An die hundertmal taucht in dem Bericht des Bundeskartellamts das Wort "pivotal" auf, auch in Verbindungen wie "Pivotalität von RWE" oder innerhalb einer mathematischen Formel. Es handelt sich aber um keine höhere Mathematik, sondern schlicht um ein englisches Wort, das soviel wie entscheidend, ausschlaggebend oder unverzichtbar bedeutet. Zum Beispiel geht es bei der Pivotalität eines Stromerzeugers um die Frage, wann er soviel Marktmacht ausspielen kann, dass keiner um ihn herumkommt. Das muss in der Stromwirtschaft nicht unbedingt RWE sein, und eine mehrheitliche oder dauerhafte Marktbeherrschung ist auch nicht Voraussetzung. Es kommt vielmehr auf die jeweiligen Umstände an. Zum Beispiel ist die Unverzichtbarkeit oder "Pivotalität" eines Stromanbieters schon dann gegeben, wenn er der einzige ist, der bei einer "Dunkelflaute" mit seiner noch verfügbaren Kraftwerkskapazität die letzte Lücke zwischen Erneuerbaren-Einspeisung und Residuallast schließen kann. Und mit Hilfe dieser Marktmacht kann er dann auch den Preis bestimmen.

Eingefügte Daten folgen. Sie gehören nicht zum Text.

-- pv_equiv track=rewrite | github.com/mbush-1/string-evaluator | string-evaluator.py | split_expression
-- ===== SOURCE A (Python) =====
-- def split_expression(symbol, token_list):  # Takes token list, and splits in accordance with given symbol.
--     before, inside, after = [], [], []
--     symbol_appears = False
--     for token in token_list:
--         if token == symbol and not symbol_appears:
--             symbol_appears = True
--         elif not symbol_appears:
--             before.append(token)
--         elif symbol_appears:
--             after.append(token)
--
--     inside.append(before[-1])
--     before.pop(-1)
--
--     inside.append(symbol)
--
--     inside.append(after[0])
--     after.pop(0)
--
--     return before, inside, after  # '1 + 2 * 3' --> [1 +], [2 * 3], []
-- ===== SOURCE B (Python) =====
-- def split_expression(symbol, token_list):  # Takes token list, and splits in accordance with given symbol.
--     idx = token_list.index(symbol)
--     before = token_list[:idx]
--     after = token_list[idx + 1:]
--     inside = [before[-1], symbol, after[0]]
--     return before[:-1], inside, after[1:]
-- ===== Notes on version B (the rewrite author's own statement) =====
-- stated objective: simpler
-- what changed: Replaces A's flag-driven per-token append loop with one index lookup plus three slices around the first occurrence of the symbol; Pre_ excludes inputs where both programs raise (symbol absent, or at the first/last position of the list, or the list empty).
import Mathlib
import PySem

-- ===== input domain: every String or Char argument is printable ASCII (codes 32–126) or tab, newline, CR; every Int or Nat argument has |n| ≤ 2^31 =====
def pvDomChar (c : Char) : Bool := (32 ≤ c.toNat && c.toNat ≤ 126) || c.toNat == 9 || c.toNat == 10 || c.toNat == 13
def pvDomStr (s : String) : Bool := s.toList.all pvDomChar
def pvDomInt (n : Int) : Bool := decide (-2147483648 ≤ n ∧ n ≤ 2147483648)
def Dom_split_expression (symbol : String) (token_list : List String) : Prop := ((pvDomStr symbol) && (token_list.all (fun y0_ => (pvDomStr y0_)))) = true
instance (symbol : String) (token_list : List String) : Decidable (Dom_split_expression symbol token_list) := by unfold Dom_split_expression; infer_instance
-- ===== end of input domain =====

-- B replaces A's flag-driven per-token append loop with one index lookup plus slicing (objective: simpler).

-- ===== PORT A =====
-- the loop body of A, folded over token_list with state (before, after, symbol_appears)
def splitStep (symbol : String) (st : List String × List String × Bool) (token : String) :
    List String × List String × Bool :=
  if token == symbol && !st.2.2 then (st.1, st.2.1, true)
  else if !st.2.2 then (st.1 ++ [token], st.2.1, st.2.2)
  else (st.1, st.2.1 ++ [token], st.2.2)

def split_expression (symbol : String) (token_list : List String) : List String × List String × List String :=
  let st := token_list.foldl (splitStep symbol) ([], [], false)
  let before := st.1
  let after := st.2.1
  -- before[-1] and after[0] raise IndexError when missing; Pre_ excludes that, default is junk
  match PySem.List.pyGet? before (-1), PySem.List.pyGet? after 0 with
  | some last, some first => (before.dropLast, [last, symbol, first], after.tail)
  | _, _ => ([], [], [])

-- ===== PORT B =====
def split_expression_alt (symbol : String) (token_list : List String) : List String × List String × List String :=
  match PySem.List.index? token_list symbol with
  | none => ([], [], [])  -- token_list.index raises ValueError; Pre_ excludes this
  | some idx =>
    let before := PySem.List.slice token_list none (some (idx : Int))
    let after := PySem.List.slice token_list (some ((idx : Int) + 1)) none
    match PySem.List.pyGet? before (-1) with
    | none => ([], [], [])  -- IndexError; Pre_ excludes this
    | some last =>
      match PySem.List.pyGet? after 0 with
      | none => ([], [], [])  -- IndexError; Pre_ excludes this
      | some first =>
          (PySem.List.slice before none (some (-1)), [last, symbol, first],
           PySem.List.slice after (some 1) none)

-- ===== PRECONDITION & SPEC =====
-- Pre_ excludes exactly the inputs on which both programs raise: symbol absent
-- (A: IndexError on after[0]; B: ValueError from .index), symbol first (before[-1]
-- on empty before) or first occurrence last (after[0] on empty after).
def Pre_split_expression (symbol : String) (token_list : List String) : Prop :=
  ((PySem.List.index? token_list symbol).any
     (fun i => decide (1 ≤ i ∧ i + 1 < token_list.length))) = true
instance (symbol : String) (token_list : List String) : Decidable (Pre_split_expression symbol token_list) := by unfold Pre_split_expression; infer_instance

def pvWitness_split_expression : String × List String := ("+", ["1", "+", "2", "*", "3"])

def Spec_split_expression (symbol : String) (token_list : List String) (out : List String × List String × List String) : Prop := out = split_expression_alt symbol token_list
instance (symbol : String) (token_list : List String) (out : List String × List String × List String) : Decidable (Spec_split_expression symbol token_list out) := by unfold Spec_split_expression; infer_instance

-- ===== CLAIM (what is proved, stated in full; the proofs are below) =====
def Claim_equal_split_expression : Prop := ∀ (symbol : String) (token_list : List String), Dom_split_expression symbol token_list → Pre_split_expression symbol token_list → Spec_split_expression symbol token_list (split_expression symbol token_list)

-- ===== LEMMAS AND PROOFS =====

-- A's loop over tokens before the symbol appends them all to `before`
theorem splitStep_no_symbol (symbol : String) (pre : List String) (h : symbol ∉ pre)
    (b a : List String) :
    pre.foldl (splitStep symbol) (b, a, false) = (b ++ pre, a, false) := by
  induction pre generalizing b with
  | nil => simp
  | cons x xs ih =>
      have hx : x ≠ symbol := by rintro rfl; exact h (List.mem_cons_self)
      have hxs : symbol ∉ xs := fun hm => h (List.mem_cons_of_mem _ hm)
      simp [List.foldl_cons, splitStep, hx, ih hxs]

-- after the flag is set, every token goes to `after`
theorem splitStep_after (symbol : String) (suf : List String) (b a : List String) :
    suf.foldl (splitStep symbol) (b, a, true) = (b, a ++ suf, true) := by
  induction suf generalizing a with
  | nil => simp
  | cons x xs ih => simp [List.foldl_cons, splitStep, ih]

-- ===== VERDICT (by name: the statement is the Claim_ definition above) =====
theorem split_expression_spec : Claim_equal_split_expression := by
  intro symbol token_list _ hpre
  unfold Pre_split_expression at hpre
  unfold Spec_split_expression
  rcases hi : PySem.List.index? token_list symbol with _ | i
  · rw [hi] at hpre; exact absurd hpre (by simp)
  · rw [hi] at hpre
    simp only [Option.any_some] at hpre
    obtain ⟨hlb, hub⟩ := of_decide_eq_true hpre
    obtain ⟨pre, suf, hsplit, hlen, hnotmem⟩ :=
      (PySem.List.index?_eq_some_iff token_list symbol i).mp hi
    subst hsplit
    -- A's fold: pre goes to before, symbol flips the flag, suf goes to after
    have hfold : (pre ++ symbol :: suf).foldl (splitStep symbol) ([], [], false)
        = (pre, suf, true) := by
      rw [List.foldl_append, splitStep_no_symbol symbol pre hnotmem]
      simp [List.foldl_cons, splitStep, splitStep_after]
    -- B's slices give the same pre / suf
    have hbefore : PySem.List.slice (pre ++ symbol :: suf) none (some ((i : Nat) : Int)) = pre := by
      rw [PySem.List.slice_to_natCast, ← hlen, List.take_left]
    have hafter : PySem.List.slice (pre ++ symbol :: suf)
        (some (((i : Nat) : Int) + 1)) none = suf := by
      have : (((i : Nat) : Int) + 1) = (((i + 1 : Nat) : Int)) := by push_cast; ring
      rw [this, PySem.List.slice_from_natCast, ← hlen]
      simp
    unfold split_expression split_expression_alt
    rw [hfold, hi]
    simp only [hbefore, hafter]
    -- both sides now index into pre / suf; Pre_ makes both lookups succeed
    have hpre_ne : pre ≠ [] := by
      intro h; subst h; simp at hlen; omega
    have hsuf_ne : suf ≠ [] := by
      intro h; subst h
      simp [← hlen] at hub
    rcases List.exists_cons_of_ne_nil hsuf_ne with ⟨y, ys, rfl⟩
    simp [PySem.List.pyGet?_neg_one,       List.getLast?_eq_some_iff.mpr ⟨pre.dropLast, (List.dropLast_concat_getLast hpre_ne).symm⟩,
      PySem.List.slice_to_neg_one, PySem.List.slice_from_one]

Die Verfasser des Marktmachtberichts wussten natürlich noch nichts von der Dunkelflaute, die am 11./12. Dezember den Preis der Megawattstunde an der Epex Spot bis auf das Zwölffache explodieren ließ, weil der Residuallast mangels verfügbarer konventioneller Kapazitäten mit teuren Importen aufgeholfen werden musste (241201). Aber es gab ja schon genug ähnliche Situationen. So stellen sie fest, dass RWE während einer Phase niedriger Windeinspeisung in der Kalenderwoche 48 vor einem Jahr "über einen längeren, zusammenhängenden Zeitraum hinweg pivotal" gewesen sei. Dabei war der damalige Preisanstieg, der an vier Tagen die Grenze von 180 Euro/MWh überschritt und maximal 231 Euro/MWh betrug, vergleichsweise bescheiden. Im Sommer 2023, in den Kalenderwochen 23 bis 35, sei RWE an Arbeitstagen während der Morgen- und Abendstunden (niedrige PV-Einspeisung bei hoher Last) ebenfalls pivotal gewesen.
In seiner Pressemitteilung zum Marktmachtbericht erwähnte das Bundeskartellamt zusätzlich noch den 6. November 2024, als der Day-ahead-Preis um 17 Uhr bis auf 820 Euro/MWh anstieg, um dann festzustellen:
"Mit dem Marktmachtbericht können wir keine förmliche Feststellung einer marktbeherrschenden Stellung treffen", gab Mundt zu bedenken. "Dies kann letztlich nur im Rahmen einer konkreten Einzelfallentscheidung erfolgen." Das von seiner Behörde festgestellte Ausmaß der Unverzichtbarkeit und ihre systematische Vorhersehbarkeit würden aber darauf hindeuten, dass RWE das kartellrechtliche Missbrauchsverbot beachten müsse. Insbesondere dürften Stromerzeuger mit einer marktbeherrschenden Stellung keine wirtschaftlich einsetzbaren Erzeugungskapazitäten gezielt zurückhalten und dadurch den Preis in die Höhe treiben. Ein solches Verhalten wäre vielmehr missbräuchlich und verboten.